Fig. 5. — Knockdown of CD147 expression inhibits glycolysis through inhibition of MCT-1 and MCT-4 both *in vitro* and *in vivo* . (A) Measurement of glucose and lactate concentration in culture medium, LDH activity within A549 cells as well as extracellular pH value under normoxia or hypoxia (1% O ₂ ). Data are presented as relative values normalized to normoxia. (B) Measurement of glucose uptake and lactate secretion rate, LDH activity as well as pH in medium in A549 cells transfected with CD147 siRNA or SNC under hypoxia (1% O ₂ ).

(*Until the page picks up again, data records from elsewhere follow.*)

-- pv_equiv track=rewrite | github.com/toggame/Python_learn | 第四章/num_to_rmb.py | four_to_han_str
-- ===== SOURCE A (Python) =====
-- han_list = ['零', '壹', '贰', '叁', '肆', '伍', '陆', '柒', '捌', '玖']  # 数值转换文本列表
--
-- unit_list = ['拾', '佰', '仟']  # 数值单位列表
--
-- def four_to_han_str(num_str):
--     result = ''
--     num_len = len(num_str)
--     # 依次遍历数字字符串的每一位数字
--     for i in range(num_len):
--         num = int(num_str[i])
--         # 最后一位为0时，不输出
--         if i == num_len - 1 and num == 0:
--             continue
--         # 当不是最后一位且不为0时，带单位输出
--         elif i != num_len - 1 and num != 0:
--             result += han_list[num] + unit_list[-(4 - num_len + i) - 1]
--         # 当连续2个0时，推后输出
--         elif i < num_len - 1 and num_str[i] == num_str[i + 1] == '0':
--             continue
--         # 最后一位或非最后一位0时，仅输出汉字，不添加单位
--         else:
--             result += han_list[num]
--     return result
-- ===== SOURCE B (Python) =====
-- han_list = ['零', '壹', '贰', '叁', '肆', '伍', '陆', '柒', '捌', '玖']
--
-- unit_list = ['拾', '佰', '仟']
--
-- def four_to_han_str(num_str):
--     num_len = len(num_str)
--     # phase 1: annotate every digit (a '零' marker for 0, hanzi+unit otherwise)
--     raw = ''
--     for i in range(num_len):
--         num = int(num_str[i])
--         if num == 0:
--             raw += '零'
--         else:
--             raw += han_list[num]
--             if i != num_len - 1:
--                 raw += unit_list[-(4 - num_len + i) - 1]
--     # phase 2: collapse runs of '零' and drop a trailing '零'
--     out = []
--     for c in raw:
--         if c == '零' and out and out[-1] == '零':
--             continue
--         out.append(c)
--     if out and out[-1] == '零':
--         out.pop()
--     return ''.join(out)
-- ===== Notes on version B (the rewrite author's own statement) =====
-- stated objective: alternative
-- what changed: B separates generation from zero-normalization: it annotates every digit in one pass (a '零' marker for each 0, hanzi plus positional unit otherwise) and then collapses adjacent '零' and strips a trailing '零' in a cleanup pass, instead of A's inline lookahead/last-position skip conditions.
import Mathlib
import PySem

Data are normalized to SNC-treated cells and represented as mean ± SD from three independent experiments (* P < 0.05). (C) Western blot analyses for CD147, MCT-1, MCT-4 expression in A549 cells transfected with CD147-siRNA or SNC under hypoxia (1% O ₂ ). (D) Flow cytometric analysis of CD147 expression in A549 and A549–CD147 shRNA cells. (E) Measurement of ¹⁸ F-FDG uptake in nude mice xenograft model ( n = 6). Relative uptake level was compared between xenografts developed by A549–CD147 shRNA and A549 cells. (F) Pearson correlation coefficient analysis between CD147 expression level and ¹⁸ F-FDG uptake in xenograft tissues. (G) Representative immunohistochemical staining images of CD147, CA IX, Glut-1, MCT-1 and MCT-4 in serial sections of xenograft tumor tissues developed by A549 or A549–CD147 shRNA cells. Scale bars, 50 µm.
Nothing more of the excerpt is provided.